Il est primordial selon moi que le monteur voie les rushes comme un spectateur : j’évite d’aller sur les lieux de tournage, je ne veux pas savoir ce qu’il y a en dehors du cadre, et de fait, je peux ainsi trouver des solutions qui brisent la géographie réelle des lieux, mais qui constituent des solutions efficaces, plus dynamiques. De même rester à l’écart du tournage m’empêche d’être influencé par l’ambiance qui y règne. »

Quelle est la difficulté du montage ?

« Il m’est arrivé souvent par expérience de vouloir brûler les étapes, d’aller trop vite . Bien sûr il y a des séquences qui demandent un véritable acharnement.
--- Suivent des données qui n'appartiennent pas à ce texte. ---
-- ===== VERDICT (by name: the statement is the Claim_ definition above) =====
theorem solve_spec : Claim_equal_solve := by
  intro N A B hdom hpre
  obtain ⟨hA, hB⟩ := hpre
  have hbndA : ∀ x ∈ A, -2147483648 ≤ x ∧ x ≤ 2147483648 := by
    intro x hx
    unfold Dom_solve at hdom
    simp only [Bool.and_eq_true, List.all_eq_true, pvDomInt, decide_eq_true_eq] at hdom
    exact hdom.1.2 x hx
  have hbndB : ∀ x ∈ B, -2147483648 ≤ x ∧ x ≤ 2147483648 := by
    intro x hx
    unfold Dom_solve at hdom
    simp only [Bool.and_eq_true, List.all_eq_true, pvDomInt, decide_eq_true_eq] at hdom
    exact hdom.2 x hx
  unfold Spec_solve solve solve_alt
  set a := A.take N.toNat with ha
  set b := B.take N.toNat with hb
  have hla : a.length = N.toNat := by rw [ha]; simp; omega
  have hlb : b.length = a.length := by rw [ha, hb]; simp; omega
  set Z := a.zip b with hZ
  have hfst : Z.map Prod.fst = a := List.map_fst_zip (by omega : a.length ≤ b.length)
  have hsnd : Z.map Prod.snd = b := List.map_snd_zip (by omega : b.length ≤ a.length)
  have hbnda : ∀ x ∈ a, -2147483648 ≤ x ∧ x ≤ 2147483648 :=
    fun x hx => hbndA x (List.take_subset _ _ hx)
  have hbndb : ∀ x ∈ b, -2147483648 ≤ x ∧ x ≤ 2147483648 :=
    fun x hx => hbndB x (List.take_subset _ _ hx)
  -- ===== normalise A's state =====
  have hstA : (PySem.List.pyRange 0 N 1).foldl (fun s i =>
      (s.1 + (PySem.List.pyGetD A i 0 - PySem.List.pyGetD B i 0),
       PySem.Dict.modify s.2.1 (PySem.Int.mod |PySem.List.pyGetD A i 0| 2) [] (fun l => l ++ [PySem.List.pyGetD A i 0]),
       PySem.Dict.modify s.2.2 (PySem.Int.mod |PySem.List.pyGetD B i 0| 2) [] (fun l => l ++ [PySem.List.pyGetD B i 0])))
      ((0 : Int), (PySem.Dict.empty : PySem.Dict Int (List Int)), (PySem.Dict.empty : PySem.Dict Int (List Int)))
      = Z.foldl (fun s p =>
      (s.1 + (p.1 - p.2),
       PySem.Dict.modify s.2.1 (PySem.Int.mod |p.1| 2) [] (fun l => l ++ [p.1]),
       PySem.Dict.modify s.2.2 (PySem.Int.mod |p.2| 2) [] (fun l => l ++ [p.2])))
      ((0 : Int), (PySem.Dict.empty : PySem.Dict Int (List Int)), (PySem.Dict.empty : PySem.Dict Int (List Int))) :=
    pv_foldl_idx_zip A B N hA hB
      (fun s x y => (s.1 + (x - y),
        PySem.Dict.modify s.2.1 (PySem.Int.mod |x| 2) [] (fun l => l ++ [x]),
        PySem.Dict.modify s.2.2 (PySem.Int.mod |y| 2) [] (fun l => l ++ [y]))) _
  rw [hstA]
  rw [PySem.List.foldl_prod_mk
    (f := fun (s1 : Int) (p : Int × Int) => s1 + (p.1 - p.2))
    (g := fun (s2 : PySem.Dict Int (List Int) × PySem.Dict Int (List Int)) (p : Int × Int) =>
      (PySem.Dict.modify s2.1 (PySem.Int.mod |p.1| 2) [] (fun l => l ++ [p.1]),
       PySem.Dict.modify s2.2 (PySem.Int.mod |p.2| 2) [] (fun l => l ++ [p.2])))]
  rw [PySem.List.foldl_prod_mk
    (f := fun (d : PySem.Dict Int (List Int)) (p : Int × Int) =>
      PySem.Dict.modify d (PySem.Int.mod |p.1| 2) [] (fun l => l ++ [p.1]))
    (g := fun (d : PySem.Dict Int (List Int)) (p : Int × Int) =>
      PySem.Dict.modify d (PySem.Int.mod |p.2| 2) [] (fun l => l ++ [p.2]))]
  have hdictA : Z.foldl (fun d p =>
        PySem.Dict.modify d (PySem.Int.mod |p.1| 2) [] (fun l => l ++ [p.1])) PySem.Dict.empty
      = a.foldl (fun d x =>
        PySem.Dict.modify d (PySem.Int.mod |x| 2) [] (fun l => l ++ [x])) PySem.Dict.empty := by
    rw [← hfst, List.foldl_map]
  have hdictB : Z.foldl (fun d p =>
        PySem.Dict.modify d (PySem.Int.mod |p.2| 2) [] (fun l => l ++ [p.2])) PySem.Dict.empty
      = b.foldl (fun d x =>
        PySem.Dict.modify d (PySem.Int.mod |x| 2) [] (fun l => l ++ [x])) PySem.Dict.empty := by
    rw [← hsnd, List.foldl_map]
  have hsum : Z.foldl (fun (s1 : Int) (p : Int × Int) => s1 + (p.1 - p.2)) 0
      = a.sum - b.sum := by
    rw [PySem.List.foldl_add Z (fun p => p.1 - p.2) 0, hZ, pv_sum_zip_sub a b hlb]; ring
  rw [hdictA, hdictB, hsum]
  simp only [pv_getD_group]
  -- ===== normalise B's state =====
  have hstB : (PySem.List.pyRange 0 N 1).foldl (fun s i =>
      (s.1 + (PySem.List.pyGetD A i 0 - PySem.List.pyGetD B i 0),
       (if PySem.Int.mod (PySem.List.pyGetD B i 0) 2 == 0
          then (if PySem.Int.mod (PySem.List.pyGetD A i 0) 2 == 0
                then s.2.1 ++ [(PySem.List.pyGetD A i 0, (1 : Int))] else s.2.1)
               ++ [(PySem.List.pyGetD B i 0, (-1 : Int))]
          else (if PySem.Int.mod (PySem.List.pyGetD A i 0) 2 == 0
                then s.2.1 ++ [(PySem.List.pyGetD A i 0, (1 : Int))] else s.2.1)),
       (if PySem.Int.mod (PySem.List.pyGetD B i 0) 2 == 0
          then (if PySem.Int.mod (PySem.List.pyGetD A i 0) 2 == 0
                then s.2.2 else s.2.2 ++ [(PySem.List.pyGetD A i 0, (1 : Int))])
          else (if PySem.Int.mod (PySem.List.pyGetD A i 0) 2 == 0
                then s.2.2 else s.2.2 ++ [(PySem.List.pyGetD A i 0, (1 : Int))])
               ++ [(PySem.List.pyGetD B i 0, (-1 : Int))])))
      ((0 : Int), ([] : List (Int × Int)), ([] : List (Int × Int)))
      = Z.foldl (fun s p =>
      (s.1 + (p.1 - p.2),
       (if PySem.Int.mod p.2 2 == 0
          then (if PySem.Int.mod p.1 2 == 0 then s.2.1 ++ [(p.1, (1 : Int))] else s.2.1)
               ++ [(p.2, (-1 : Int))]
          else (if PySem.Int.mod p.1 2 == 0 then s.2.1 ++ [(p.1, (1 : Int))] else s.2.1)),
       (if PySem.Int.mod p.2 2 == 0
          then (if PySem.Int.mod p.1 2 == 0 then s.2.2 else s.2.2 ++ [(p.1, (1 : Int))])
          else (if PySem.Int.mod p.1 2 == 0 then s.2.2 else s.2.2 ++ [(p.1, (1 : Int))])
               ++ [(p.2, (-1 : Int))])))
      ((0 : Int), ([] : List (Int × Int)), ([] : List (Int × Int))) :=
    pv_foldl_idx_zip A B N hA hB
      (fun s x y => (s.1 + (x - y),
       (if PySem.Int.mod y 2 == 0
          then (if PySem.Int.mod x 2 == 0 then s.2.1 ++ [(x, (1 : Int))] else s.2.1)
               ++ [(y, (-1 : Int))]
          else (if PySem.Int.mod x 2 == 0 then s.2.1 ++ [(x, (1 : Int))] else s.2.1)),
       (if PySem.Int.mod y 2 == 0
          then (if PySem.Int.mod x 2 == 0 then s.2.2 else s.2.2 ++ [(x, (1 : Int))])
          else (if PySem.Int.mod x 2 == 0 then s.2.2 else s.2.2 ++ [(x, (1 : Int))])
               ++ [(y, (-1 : Int))]))) _
  rw [hstB]
  rw [PySem.List.foldl_prod_mk
    (f := fun (s1 : Int) (p : Int × Int) => s1 + (p.1 - p.2))
    (g := fun (s2 : List (Int × Int) × List (Int × Int)) (p : Int × Int) =>
      ((if PySem.Int.mod p.2 2 == 0
          then (if PySem.Int.mod p.1 2 == 0 then s2.1 ++ [(p.1, (1 : Int))] else s2.1)
               ++ [(p.2, (-1 : Int))]
          else (if PySem.Int.mod p.1 2 == 0 then s2.1 ++ [(p.1, (1 : Int))] else s2.1)),
       (if PySem.Int.mod p.2 2 == 0
          then (if PySem.Int.mod p.1 2 == 0 then s2.2 else s2.2 ++ [(p.1, (1 : Int))])
          else (if PySem.Int.mod p.1 2 == 0 then s2.2 else s2.2 ++ [(p.1, (1 : Int))])
               ++ [(p.2, (-1 : Int))])))]
  rw [PySem.List.foldl_prod_mk
    (f := fun (l : List (Int × Int)) (p : Int × Int) =>
      (if PySem.Int.mod p.2 2 == 0
          then (if PySem.Int.mod p.1 2 == 0 then l ++ [(p.1, (1 : Int))] else l)
               ++ [(p.2, (-1 : Int))]
          else (if PySem.Int.mod p.1 2 == 0 then l ++ [(p.1, (1 : Int))] else l)))
    (g := fun (l : List (Int × Int)) (p : Int × Int) =>
      (if PySem.Int.mod p.2 2 == 0
          then (if PySem.Int.mod p.1 2 == 0 then l else l ++ [(p.1, (1 : Int))])
          else (if PySem.Int.mod p.1 2 == 0 then l else l ++ [(p.1, (1 : Int))])
               ++ [(p.2, (-1 : Int))]))]
  rw [hsum]
  have hev0 : Z.foldl (fun (l : List (Int × Int)) (p : Int × Int) =>
      (if PySem.Int.mod p.2 2 == 0
          then (if PySem.Int.mod p.1 2 == 0 then l ++ [(p.1, (1 : Int))] else l)
               ++ [(p.2, (-1 : Int))]
          else (if PySem.Int.mod p.1 2 == 0 then l ++ [(p.1, (1 : Int))] else l))) []
      = Z.flatMap pvG0 := by
    rw [show (fun (l : List (Int × Int)) (p : Int × Int) =>
      (if PySem.Int.mod p.2 2 == 0
          then (if PySem.Int.mod p.1 2 == 0 then l ++ [(p.1, (1 : Int))] else l)
               ++ [(p.2, (-1 : Int))]
          else (if PySem.Int.mod p.1 2 == 0 then l ++ [(p.1, (1 : Int))] else l)))
      = (fun l p => l ++ pvG0 p) from funext fun l => funext fun p => pv_step0 l p]
    rw [PySem.List.foldl_append_eq_flatMap]
    exact List.nil_append _
  have hev1 : Z.foldl (fun (l : List (Int × Int)) (p : Int × Int) =>
      (if PySem.Int.mod p.2 2 == 0
          then (if PySem.Int.mod p.1 2 == 0 then l else l ++ [(p.1, (1 : Int))])
          else (if PySem.Int.mod p.1 2 == 0 then l else l ++ [(p.1, (1 : Int))])
               ++ [(p.2, (-1 : Int))])) []
      = Z.flatMap pvG1 := by
    rw [show (fun (l : List (Int × Int)) (p : Int × Int) =>
      (if PySem.Int.mod p.2 2 == 0
          then (if PySem.Int.mod p.1 2 == 0 then l else l ++ [(p.1, (1 : Int))])
          else (if PySem.Int.mod p.1 2 == 0 then l else l ++ [(p.1, (1 : Int))])
               ++ [(p.2, (-1 : Int))]))
      = (fun l p => l ++ pvG1 p) from funext fun l => funext fun p => pv_step1 l p]
    rw [PySem.List.foldl_append_eq_flatMap]
    exact List.nil_append _
  rw [hev0, hev1]
  -- ===== guards =====
  have hsnd0 : ((Z.flatMap pvG0).map (fun p => p.2)).sum
      = ((a.filter (fun x => PySem.Int.mod x 2 == 0)).length : Int)
        - ((b.filter (fun x => PySem.Int.mod x 2 == 0)).length : Int) := by
    rw [pv_snd_flat0, hfst, hsnd]
  have hfo : ∀ l : List Int, l.filter (fun x => PySem.Int.mod x 2 == 1)
      = l.filter (fun x => !(PySem.Int.mod x 2 == 0)) := fun l =>
    List.filter_congr (fun x _ => by
      have h2 : x % 2 = 0 ∨ x % 2 = 1 := by omega
      rcases h2 with h | h <;> simp [h])
  by_cases hc1 : a.sum = b.sum
  · by_cases hc2 : (a.filter (fun x => PySem.Int.mod x 2 == 0)).length
        = (b.filter (fun x => PySem.Int.mod x 2 == 0)).length
    · rw [if_neg (not_or.mpr ⟨fun h => h (sub_eq_zero.mpr hc1), fun h => h hc2⟩),
        if_neg (not_or.mpr ⟨fun h => h (sub_eq_zero.mpr hc1), fun h => h (by rw [hsnd0, hc2]; ring)⟩)]
      -- equal odd counts too
      have hc2' : (a.filter (fun x => !(PySem.Int.mod x 2 == 0))).length
          = (b.filter (fun x => !(PySem.Int.mod x 2 == 0))).length := by
        rw [pv_length_filter_not, pv_length_filter_not, hlb, hc2]
      -- ===== A's branch value =====
      have hr2 : PySem.List.pyRange 0 2 1 = [0, 1] := rfl
      rw [hr2]
      simp only [List.foldl_cons, List.foldl_nil]
      rw [pv_inner _ _ hc2.symm, pv_inner _ _ (by rw [hfo, hfo, hc2'])]
      rw [hfo a, hfo b]
      -- ===== B's branch value =====
      have hclass0 := pv_class (Z.flatMap pvG0)
        (a.filter (fun x => PySem.Int.mod x 2 == 0))
        (b.filter (fun x => PySem.Int.mod x 2 == 0))
        (-2147483648) 2147483649 0
        (fun t => by rw [pv_F_flat0, hfst, hsnd])
        (by rw [hsnd0, hc2]; ring)
        (fun q hq => by
          rcases pv_mem_flat0 Z q hq with ⟨p, hpZ, hcase⟩
          obtain ⟨h1, h2⟩ := List.of_mem_zip hpZ
          rcases hcase with h | h <;> rw [h]
          · have := hbnda p.1 h1; omega
          · have := hbndb p.2 h2; omega)
        (fun x hx => by have := hbnda x (List.mem_of_mem_filter hx); omega)
        (fun y hy => by have := hbndb y (List.mem_of_mem_filter hy); omega)
        hc2
      have hclass1 := pv_class (Z.flatMap pvG1)
        (a.filter (fun x => !(PySem.Int.mod x 2 == 0)))
        (b.filter (fun x => !(PySem.Int.mod x 2 == 0)))
        (-2147483648) 2147483649
        (((PySem.List.sorted2 (Z.flatMap pvG0) (fun p => p.1) (fun p => p.2) false).foldl
          pvSweepStep (0, 0, 0)).1)
        (fun t => by rw [pv_F_flat1, hfst, hsnd])
        (by rw [pv_snd_flat1, hfst, hsnd, hc2']; ring)
        (fun q hq => by
          rcases pv_mem_flat1 Z q hq with ⟨p, hpZ, hcase⟩
          obtain ⟨h1, h2⟩ := List.of_mem_zip hpZ
          rcases hcase with h | h <;> rw [h]
          · have := hbnda p.1 h1; omega
          · have := hbndb p.2 h2; omega)
        (fun x hx => by have := hbnda x (List.mem_of_mem_filter hx); omega)
        (fun y hy => by have := hbndb y (List.mem_of_mem_filter hy); omega)
        hc2'
      rw [hclass1, hclass0]
      -- ===== arithmetic: floordiv (S0+S1) 2 = floordiv (T0+T1) 4 with T = 2S =====
      have hpar0 : ∀ p ∈ ((PySem.List.sorted (a.filter (fun x => PySem.Int.mod x 2 == 0)) (fun x => x) false).zip
          (PySem.List.sorted (b.filter (fun x => PySem.Int.mod x 2 == 0)) (fun x => x) false)),
          (p.1 - p.2) % 2 = 0 := by
        intro p hp
        obtain ⟨h1, h2⟩ := List.of_mem_zip hp
        have e1 := (List.mem_filter.mp ((PySem.List.mem_sorted _ _ _ _).mp h1)).2
        have e2 := (List.mem_filter.mp ((PySem.List.mem_sorted _ _ _ _).mp h2)).2
        simp only [PySem.Int.mod_eq_zero_iff_dvd, beq_iff_eq] at e1 e2
        omega
      have hpar1 : ∀ p ∈ ((PySem.List.sorted (a.filter (fun x => !(PySem.Int.mod x 2 == 0))) (fun x => x) false).zip
          (PySem.List.sorted (b.filter (fun x => !(PySem.Int.mod x 2 == 0))) (fun x => x) false)),
          (p.1 - p.2) % 2 = 0 := by
        intro p hp
        obtain ⟨h1, h2⟩ := List.of_mem_zip hp
        have e1 := (List.mem_filter.mp ((PySem.List.mem_sorted _ _ _ _).mp h1)).2
        have e2 := (List.mem_filter.mp ((PySem.List.mem_sorted _ _ _ _).mp h2)).2
        simp only [Bool.not_eq_eq_eq_not, Bool.not_true, beq_eq_false_iff_ne, ne_eq,
          PySem.Int.mod_eq_zero_iff_dvd] at e1 e2
        omega
      have hd0 := pv_double_half _ hpar0
      have hd1 := pv_double_half _ hpar1
      rw [PySem.Int.floordiv_eq_ediv_of_pos (by norm_num),
        PySem.Int.floordiv_eq_ediv_of_pos (by norm_num)]
      omega
    · rw [if_pos (Or.inr hc2),
        if_pos (Or.inr (by rw [hsnd0]; intro h; exact hc2 (by omega)))]
  · rw [if_pos (Or.inl (sub_ne_zero.mpr hc1)), if_pos (Or.inl (sub_ne_zero.mpr hc1))]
Mais en fait une grande partie du travail de montage se fait “à l’usure”. C’est parce que du temps a passé entre deux projections de travail que les solutions apparaissent. Le premier montage n’est jamais le bon, surtout s’il suit à la lettre le scénario. L’image raconte toujours plus vite que les mots, on peut s’apercevoir que le début du film est finalement trop explicatif, que l’ordre des séquences va à l’encontre de la dynamique. »

Quel est le montage dont vous êtes le plus fier ?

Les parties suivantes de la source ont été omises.